= DATA =

-.-.-

-- pv_equiv track=rewrite | github.com/ArefAghajani/opposite_color | complementary_color.py | CColor
-- ===== SOURCE A (Python) =====
-- def CColor(n):
--     input_color = []
--     m = n[1:]
--     input_color.append([m[0:2],m[2:4],m[4:6]])
--     for i in range(len(input_color)):
--         for j in range(3):
--             input_color[i][j] = int(input_color[i][j],16)
--             input_color[i][j] = 255 - input_color[i][j]
--             input_color[i][j] = f'{input_color[i][j]:02X}'
--     output = []
--     for i in range(len(input_color)):
--         m = '#'
--         for j in range(3):
--             m+=input_color[i][j]
--         output.append(m)
--     for i in output:
--         return i
-- ===== SOURCE B (Python) =====
-- def CColor(n):
--     m = n[1:]
--     r = int(m[0:2], 16)
--     g = int(m[2:4], 16)
--     b = int(m[4:6], 16)
--     inv = (255 - r) * 65536 + (255 - g) * 256 + (255 - b)
--     return f'#{inv:06X}'
-- ===== Notes on version B (the rewrite author's own statement) =====
-- stated objective: simpler
-- what changed: B drops A's list-of-lists and its two index loops (per-component parse/invert/format plus a string-concatenation loop) and instead folds the three inverted bytes into one 24-bit integer formatted once as f'#{inv:06X}'.
-- outside the precondition, e.g. on CColor('#-1-1-1'): A returns '#100100100', B returns '#1010100'
import Mathlib
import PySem

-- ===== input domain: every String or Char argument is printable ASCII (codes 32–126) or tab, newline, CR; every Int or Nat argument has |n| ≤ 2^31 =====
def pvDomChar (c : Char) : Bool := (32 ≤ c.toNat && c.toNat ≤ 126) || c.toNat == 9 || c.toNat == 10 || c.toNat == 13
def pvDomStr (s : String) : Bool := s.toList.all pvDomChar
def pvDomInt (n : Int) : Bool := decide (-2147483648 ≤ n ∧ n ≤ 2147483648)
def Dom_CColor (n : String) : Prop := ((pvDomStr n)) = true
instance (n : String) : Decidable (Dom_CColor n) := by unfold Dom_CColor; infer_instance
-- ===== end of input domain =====

-- B replaces A's list-of-lists, per-component format loop and string-concatenation loop by one
-- 24-bit integer (255-r)*65536+(255-g)*256+(255-b) formatted once as '#%06X' (objective: simpler).


-- ===== PORT A =====
-- uppercase hex digit of d, 0 ≤ d < 16
def hxDig (d : Int) : Char := ("0123456789ABCDEF".toList).getD d.toNat '0'

-- f'{v:02X}' — exact for 0 ≤ v ≤ 255 (the only values reached under Pre_CColor)
def hex2 (v : Int) : List Char := [hxDig (v / 16 % 16), hxDig (v % 16)]

def CColor (n : String) : String :=
  -- m = n[1:]
  let m := PySem.List.slice n.toList (some 1) none
  -- input_color.append([m[0:2], m[2:4], m[4:6]])  (a single row, looped over by range(len(input_color)))
  let row := [PySem.List.slice m (some 0) (some 2),
              PySem.List.slice m (some 2) (some 4),
              PySem.List.slice m (some 4) (some 6)]
  -- inner j-loop: int(·,16), 255 - ·, f'{·:02X}'  (int(s,16) = PySem.Int.ofCharsBase?; none = ValueError, excluded by Pre_)
  let row2 := row.map (fun s =>
    match PySem.Int.ofCharsBase? s 16 with
    | some v => hex2 (255 - v)
    | none => [])
  -- output loop: m = '#'; for j in range(3): m += row2[j]; return output[0]
  String.ofList (row2.foldl (fun acc c => acc ++ c) ['#'])

-- ===== PORT B =====
-- f'{v:06X}' — exact for 0 ≤ v ≤ 0xFFFFFF (the only values reached under Pre_CColor)
def hex6 (v : Int) : List Char :=
  [hxDig (v / 1048576 % 16), hxDig (v / 65536 % 16), hxDig (v / 4096 % 16),
   hxDig (v / 256 % 16), hxDig (v / 16 % 16), hxDig (v % 16)]

def CColor_alt (n : String) : String :=
  let m := PySem.List.slice n.toList (some 1) none
  match PySem.Int.ofCharsBase? (PySem.List.slice m (some 0) (some 2)) 16,
        PySem.Int.ofCharsBase? (PySem.List.slice m (some 2) (some 4)) 16,
        PySem.Int.ofCharsBase? (PySem.List.slice m (some 4) (some 6)) 16 with
  | some r, some g, some b =>
      String.ofList ('#' :: hex6 ((255 - r) * 65536 + (255 - g) * 256 + (255 - b)))
  | _, _, _ => ""   -- ValueError in Python; excluded by Pre_

-- ===== PRECONDITION & SPEC =====
-- the characters int(·,16) reads as plain hex digits
def hexChars : List Char :=
  ['0','1','2','3','4','5','6','7','8','9','a','b','c','d','e','f','A','B','C','D','E','F']

-- the ASCII whitespace int(·) strips (the printable/tab/newline/CR domain has no \x0b/\f)
def spChars : List Char := [' ', '\t', '\n', '\r']

-- a 1- or 2-character colour component that int(·,16) parses to a NONNEGATIVE value:
-- hex digits, optionally space-padded or with a leading '+'
def compOk (cs : List Char) : Bool :=
  match cs with
  | [a] => a ∈ hexChars
  | [a, b] => (a ∈ hexChars && b ∈ hexChars) || ((a ∈ spChars || a == '+') && b ∈ hexChars)
              || (a ∈ hexChars && b ∈ spChars)
  | _ => false

-- Pre_ = the three component slices of n[1:] exist and each parses to a nonnegative byte.  It
-- excludes minus-signed components, which int(·,16) also accepts: there the inverted component
-- leaves the byte range and A's 3-hex-digit concatenation is an implementation artefact.
def Pre_CColor (n : String) : Prop :=
  6 ≤ n.toList.length ∧
  compOk ((n.toList.drop 1).take 2) = true ∧
  compOk ((n.toList.drop 3).take 2) = true ∧
  compOk ((n.toList.drop 5).take 2) = true
instance (n : String) : Decidable (Pre_CColor n) := by unfold Pre_CColor; infer_instance

def pvWitness_CColor : String := "#00fF7f"

def Spec_CColor (n : String) (out : String) : Prop := out = CColor_alt n
instance (n : String) (out : String) : Decidable (Spec_CColor n out) := by unfold Spec_CColor; infer_instance

-- ===== CLAIM (what is proved, stated in full; the proofs are below) =====
def Claim_equal_CColor : Prop := ∀ (n : String), Dom_CColor n → Pre_CColor n → Spec_CColor n (CColor n)

-- ===== LEMMAS AND PROOFS =====
-- value of a parsed component
def cval (cs : List Char) : Int := (PySem.Int.ofCharsBase? cs 16).getD 0

-- Q cs: the component parses, to a value in [0, 256)
def Q (cs : List Char) : Prop :=
  (PySem.Int.ofCharsBase? cs 16).isSome = true ∧ 0 ≤ cval cs ∧ cval cs < 256

theorem Q1 : ∀ a ∈ hexChars, Q [a] := by
  intro a ha; fin_cases ha <;> (unfold Q cval; decide)

theorem Q2 : ∀ a ∈ hexChars, ∀ b ∈ hexChars, Q [a, b] := by
  intro a ha b hb; fin_cases ha <;> fin_cases hb <;> (unfold Q cval; decide)

theorem Q3 : ∀ a ∈ (spChars ++ ['+']), ∀ b ∈ hexChars, Q [a, b] := by
  intro a ha b hb; fin_cases ha <;> fin_cases hb <;> (unfold Q cval; decide)

theorem Q4 : ∀ a ∈ hexChars, ∀ b ∈ spChars, Q [a, b] := by
  intro a ha b hb; fin_cases ha <;> fin_cases hb <;> (unfold Q cval; decide)

theorem comp_val (cs : List Char) (h : compOk cs = true) :
    ∃ v, PySem.Int.ofCharsBase? cs 16 = some v ∧ 0 ≤ v ∧ v < 256 := by
  have hq : Q cs := by
    match cs, h with
    | [a], h =>
      exact Q1 a (by simpa [compOk] using h)
    | [a, b], h =>
      simp only [compOk, Bool.or_eq_true, Bool.and_eq_true, decide_eq_true_eq, beq_iff_eq] at h
      rcases h with (⟨ha, hb⟩ | ⟨ha, hb⟩) | ⟨ha, hb⟩
      · exact Q2 a ha b hb
      · refine Q3 a ?_ b hb
        rcases ha with ha | ha
        · exact List.mem_append_left _ ha
        · subst ha; exact List.mem_append_right _ (by decide)
      · exact Q4 a ha b hb
  obtain ⟨h1, h2, h3⟩ := hq
  obtain ⟨v, hv⟩ := Option.isSome_iff_exists.mp h1
  have hcv : cval cs = v := by simp [cval, hv]
  exact ⟨v, hv, hcv ▸ h2, hcv ▸ h3⟩

theorem hex6_split (x y z : Int) (_hx0 : 0 ≤ x) (_hx1 : x < 256) (hy0 : 0 ≤ y) (hy1 : y < 256)
    (hz0 : 0 ≤ z) (hz1 : z < 256) :
    hex6 (x * 65536 + y * 256 + z) = hex2 x ++ hex2 y ++ hex2 z := by
  simp only [hex6, hex2, List.cons_append, List.nil_append, List.cons.injEq, and_true]
  refine ⟨congrArg hxDig (by omega), congrArg hxDig (by omega), congrArg hxDig (by omega),
          congrArg hxDig (by omega), congrArg hxDig (by omega), congrArg hxDig (by omega)⟩

-- both ports as a function of the character list, with the common slices
theorem core_eq (l : List Char) (hlen : 6 ≤ l.length)
    (h1 : compOk ((l.drop 1).take 2) = true) (h2 : compOk ((l.drop 3).take 2) = true)
    (h3 : compOk ((l.drop 5).take 2) = true) :
    String.ofList (([PySem.List.slice (PySem.List.slice l (some 1) none) (some 0) (some 2),
                 PySem.List.slice (PySem.List.slice l (some 1) none) (some 2) (some 4),
                 PySem.List.slice (PySem.List.slice l (some 1) none) (some 4) (some 6)].map (fun s =>
        match PySem.Int.ofCharsBase? s 16 with
        | some v => hex2 (255 - v)
        | none => [])).foldl (fun acc c => acc ++ c) ['#']) =
    (match PySem.Int.ofCharsBase? (PySem.List.slice (PySem.List.slice l (some 1) none) (some 0) (some 2)) 16,
           PySem.Int.ofCharsBase? (PySem.List.slice (PySem.List.slice l (some 1) none) (some 2) (some 4)) 16,
           PySem.Int.ofCharsBase? (PySem.List.slice (PySem.List.slice l (some 1) none) (some 4) (some 6)) 16 with
     | some r, some g, some b =>
         String.ofList ('#' :: hex6 ((255 - r) * 65536 + (255 - g) * 256 + (255 - b)))
     | _, _, _ => "") := by
  match l, hlen with
  | c0 :: a :: b :: c :: d :: e :: rest, _ =>
    have hm : PySem.List.slice (c0 :: a :: b :: c :: d :: e :: rest) (some 1) none
        = a :: b :: c :: d :: e :: rest := by
      simpa using PySem.List.slice_from_natCast (c0 :: a :: b :: c :: d :: e :: rest) 1
    rw [hm]
    have s1 : PySem.List.slice (a :: b :: c :: d :: e :: rest) (some 0) (some 2) = [a, b] := by
      simpa using PySem.List.slice_natCast (a :: b :: c :: d :: e :: rest) 0 2
    have s2 : PySem.List.slice (a :: b :: c :: d :: e :: rest) (some 2) (some 4) = [c, d] := by
      simpa using PySem.List.slice_natCast (a :: b :: c :: d :: e :: rest) 2 4
    have s3 : PySem.List.slice (a :: b :: c :: d :: e :: rest) (some 4) (some 6)
        = e :: rest.take 1 := by
      simpa using PySem.List.slice_natCast (a :: b :: c :: d :: e :: rest) 4 6
    rw [s1, s2, s3]
    simp only [List.drop_succ_cons, List.drop_zero, List.take_succ_cons] at h1 h2 h3
    obtain ⟨vr, hvr, hvr0, hvr1⟩ := comp_val [a, b] h1
    obtain ⟨vg, hvg, hvg0, hvg1⟩ := comp_val [c, d] h2
    obtain ⟨vb, hvb, hvb0, hvb1⟩ := comp_val (e :: rest.take 1) h3
    simp only [List.map, List.foldl]
    rw [hvr, hvg, hvb]
    dsimp only
    rw [hex6_split (255 - vr) (255 - vg) (255 - vb)
        (by omega) (by omega) (by omega) (by omega) (by omega) (by omega)]
    simp

-- ===== VERDICT (by name: the statement is the Claim_ definition above) =====
theorem CColor_spec : Claim_equal_CColor := by
  intro n _ pre
  obtain ⟨hlen, h1, h2, h3⟩ := pre
  show CColor n = CColor_alt n
  unfold CColor CColor_alt
  exact core_eq n.toList hlen h1 h2 h3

-.-.-

= EXERCISE =
Look through the data above. Each line containing the word "printable" needs to be copied.

= EXPECTED OUTPUT =
-- ===== input domain: every String or Char argument is printable ASCII (codes 32–126) or tab, newline, CR; every Int or Nat argument has |n| ≤ 2^31 =====
-- the ASCII whitespace int(·) strips (the printable/tab/newline/CR domain has no \x0b/\f)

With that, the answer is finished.